** Opening Provided information block **

-- pv_equiv track=rewrite | github.com/razz0/DataMiningProject | src/apriori.py | generate_transaction_subsets
-- ===== SOURCE A (Python) =====
-- def generate_transaction_subsets(transaction, k):
--     """
--     Get subsets of transactions of length k
--
--     >>> generate_transaction_subsets(['A', 'B', 'C', 'D', 'E'], 4)
--     [('A', 'B', 'C', 'D'), ('A', 'B', 'C', 'E'), ('A', 'B', 'D', 'E'), ('A', 'C', 'D', 'E'), ('B', 'C', 'D', 'E')]
--
--     :param transaction: list
--     :param k: int
--     :return:
--     """
--     subsets = []
--
--     if k == 1:
--         return [(t,) for t in transaction]
--
-- #    elif k > len(transaction):
-- #        return []
--
-- #    elif k == len(transaction):
-- #        return [tuple(transaction)]
--
--     elif k == len(transaction) - 1:
--         for i in reversed(list(range(0, len(transaction)))):
--             subset = tuple(transaction[:i] + transaction[i + 1:])
--             subsets.append(subset)
--
--     else:
--         raise Exception('Trying to generate length %s subset of %s' % (k, transaction))
-- #        for i in range(0, len(transaction) - (k - 1)):
-- #            for t in generate_transaction_subsets(transaction[i + 1:], k - 1):
-- #                subset = (transaction[i],) + t
-- #                subsets.append(subset)
--
--     return subsets
-- ===== SOURCE B (Python) =====
-- import itertools
--
--
-- def generate_transaction_subsets(transaction, k):
--     """Get subsets of transactions of length k (only k == 1 or k == len-1 supported)."""
--     if k == 1 or k == len(transaction) - 1:
--         return list(itertools.combinations(transaction, k))
--     raise Exception('Trying to generate length %s subset of %s' % (k, transaction))
-- ===== Notes on version B (the rewrite author's own statement) =====
-- stated objective: idiomatic
-- what changed: Replaces the two hand-written branches (a size-1 comprehension plus a reversed-index loop concatenating slices) by a single itertools.combinations call, i.e. the standard combinatorial enumeration, keeping the same Exception for unsupported k.
-- outside the precondition, e.g. on generate_transaction_subsets([], -1): A returns [], B raises ValueError
import Mathlib
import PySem

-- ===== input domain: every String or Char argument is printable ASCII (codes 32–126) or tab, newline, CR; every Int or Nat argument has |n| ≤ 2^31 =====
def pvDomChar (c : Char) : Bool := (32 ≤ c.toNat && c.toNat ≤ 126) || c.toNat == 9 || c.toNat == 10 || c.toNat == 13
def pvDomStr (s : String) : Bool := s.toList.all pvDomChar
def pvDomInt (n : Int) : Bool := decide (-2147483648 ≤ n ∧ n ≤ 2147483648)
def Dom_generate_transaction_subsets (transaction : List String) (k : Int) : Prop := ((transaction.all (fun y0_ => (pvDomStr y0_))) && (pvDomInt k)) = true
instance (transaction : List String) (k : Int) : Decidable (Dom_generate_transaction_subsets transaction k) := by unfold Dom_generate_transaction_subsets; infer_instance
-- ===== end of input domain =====

-- B replaces A's two hand-written branches (size-1 comprehension + reversed-index deletion loop)
-- by one itertools.combinations enumeration; same Exception otherwise (idiomatic, not faster).

-- ===== PORT A =====
def generate_transaction_subsets (transaction : List String) (k : Int) : List (List String) :=
  if k = 1 then
    transaction.map (fun t => [t])
  else if k = (transaction.length : Int) - 1 then
    -- for i in reversed(range(0, len(transaction))): subsets.append(transaction[:i] + transaction[i+1:])
    (PySem.List.pyRange 0 (transaction.length : Int) 1).reverse.foldl
      (fun subsets i =>
        subsets ++ [PySem.List.slice transaction none (some i) ++
                    PySem.List.slice transaction (some (i + 1)) none]) []
  else
    []  -- Python raises Exception here; excluded by Pre_

-- ===== PORT B =====
-- itertools.combinations transaction k, ported as the standard combinatorial recursion
-- (same positional lexicographic order as itertools.combinations).
def pyCombinations (k : Nat) (xs : List String) : List (List String) :=
  match k, xs with
  | 0, _ => [[]]
  | _ + 1, [] => []
  | j + 1, x :: rest => (pyCombinations j rest).map (fun c => x :: c) ++ pyCombinations (j + 1) rest

def generate_transaction_subsets_alt (transaction : List String) (k : Int) : List (List String) :=
  if k = 1 ∨ k = (transaction.length : Int) - 1 then
    pyCombinations k.toNat transaction  -- negative k (only ([],-1)) raises ValueError in Python; excluded by Pre_
  else
    []  -- Python raises Exception here; excluded by Pre_

-- ===== PRECONDITION & SPEC =====
-- A raises Exception unless k == 1 or k == len(transaction)-1; additionally Pre_ excludes the
-- single input shape (empty transaction, k = -1), where A returns [] but B's
-- itertools.combinations raises ValueError (negative r).
def Pre_generate_transaction_subsets (transaction : List String) (k : Int) : Prop :=
  k = 1 ∨ (k = (transaction.length : Int) - 1 ∧ 0 ≤ k)
instance (transaction : List String) (k : Int) : Decidable (Pre_generate_transaction_subsets transaction k) := by unfold Pre_generate_transaction_subsets; infer_instance

def pvWitness_generate_transaction_subsets : List String × Int := (["A", "B", "C"], 2)

def Spec_generate_transaction_subsets (transaction : List String) (k : Int) (out : List (List String)) : Prop := out = generate_transaction_subsets_alt transaction k
instance (transaction : List String) (k : Int) (out : List (List String)) : Decidable (Spec_generate_transaction_subsets transaction k out) := by unfold Spec_generate_transaction_subsets; infer_instance

-- ===== CLAIM (what is proved, stated in full; the proofs are below) =====
def Claim_equal_generate_transaction_subsets : Prop := ∀ (transaction : List String) (k : Int), Dom_generate_transaction_subsets transaction k → Pre_generate_transaction_subsets transaction k → Spec_generate_transaction_subsets transaction k (generate_transaction_subsets transaction k)

-- ===== LEMMAS AND PROOFS =====

-- combinations of size 1 are the singletons, in order
theorem pyCombinations_one (xs : List String) :
    pyCombinations 1 xs = xs.map (fun t => [t]) := by
  induction xs with
  | nil => rfl
  | cons x rest ih => simp [pyCombinations, ih]

theorem pyCombinations_gt (k : Nat) (xs : List String) (h : xs.length < k) :
    pyCombinations k xs = [] := by
  induction xs generalizing k with
  | nil => cases k with | zero => omega | succ j => rfl
  | cons x rest ih =>
    cases k with
    | zero => omega
    | succ j =>
      simp only [pyCombinations]
      rw [ih j (by simpa using h), ih (j + 1) (by simp at h ⊢; omega)]
      rfl

theorem pyCombinations_full (xs : List String) :
    pyCombinations xs.length xs = [xs] := by
  induction xs with
  | nil => rfl
  | cons x rest ih =>
    simp only [List.length_cons, pyCombinations, ih]
    rw [pyCombinations_gt (rest.length + 1) rest (by omega)]
    rfl

-- the deletion lists, in A's order (i from len-1 down to 0)
def delAll (xs : List String) : List (List String) :=
  (List.range xs.length).reverse.map (fun i => xs.take i ++ xs.drop (i + 1))

theorem delAll_cons (x : String) (rest : List String) :
    delAll (x :: rest) = (delAll rest).map (fun c => x :: c) ++ [rest] := by
  simp only [delAll, List.length_cons, List.range_succ_eq_map, List.reverse_cons,
    List.map_append, List.map_reverse, List.map_map, List.map_cons, List.map_nil]
  congr 1

theorem pyCombinations_pred (xs : List String) (h : xs ≠ []) :
    pyCombinations (xs.length - 1) xs = delAll xs := by
  induction xs with
  | nil => exact absurd rfl h
  | cons x rest ih =>
    cases rest with
    | nil => rfl
    | cons y t =>
      have hih := ih (by simp)
      simp only [List.length_cons, Nat.add_sub_cancel] at hih ⊢
      rw [delAll_cons]
      show List.map (fun c => x :: c) (pyCombinations t.length (y :: t)) ++
          pyCombinations (t.length + 1) (y :: t) = _
      rw [hih]
      congr 1
      simpa using pyCombinations_full (y :: t)

-- A's append-fold is a map
theorem foldl_push {α β : Type} (f : α → β) (l : List α) (acc : List β) :
    l.foldl (fun s i => s ++ [f i]) acc = acc ++ l.map f := by
  induction l generalizing acc with
  | nil => simp
  | cons x t ih => simp [List.foldl_cons, ih]

-- A's deletion branch computes delAll
theorem portA_branch (xs : List String) :
    (PySem.List.pyRange 0 (xs.length : Int) 1).reverse.foldl
      (fun subsets i =>
        subsets ++ [PySem.List.slice xs none (some i) ++
                    PySem.List.slice xs (some (i + 1)) none]) [] = delAll xs := by
  rw [foldl_push]
  rw [PySem.List.pyRange_one]
  simp only [Int.sub_zero, Int.toNat_natCast, List.map_reverse, List.map_map, List.nil_append,
    delAll]
  congr 1
  apply List.map_congr_left
  intro i hi
  simp only [Function.comp_apply, Int.zero_add]
  rw [PySem.List.slice_to_natCast, show ((i : Int) + 1) = ((i + 1 : Nat) : Int) by push_cast; ring,
    PySem.List.slice_from_natCast]

-- ===== VERDICT (by name: the statement is the Claim_ definition above) =====
theorem generate_transaction_subsets_spec : Claim_equal_generate_transaction_subsets := by
  intro transaction k _ hpre
  unfold Spec_generate_transaction_subsets generate_transaction_subsets generate_transaction_subsets_alt
  rcases hpre with h1 | ⟨hlen, hnn⟩
  · subst h1
    simp [pyCombinations_one]
  · by_cases h1 : k = 1
    · subst h1
      simp [pyCombinations_one]
    · rw [if_neg h1, if_pos hlen, if_pos (Or.inr hlen)]
      rw [portA_branch]
      have hne : transaction ≠ [] := by
        intro he; subst he; simp at hlen; omega
      have : k.toNat = transaction.length - 1 := by omega
      rw [this, pyCombinations_pred transaction hne]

** Closing Provided information block **

## Task goal
The string "pvDomStr" may appear in lines of the listing above; tally those lines and give the number only.

## Solution to the exercise
2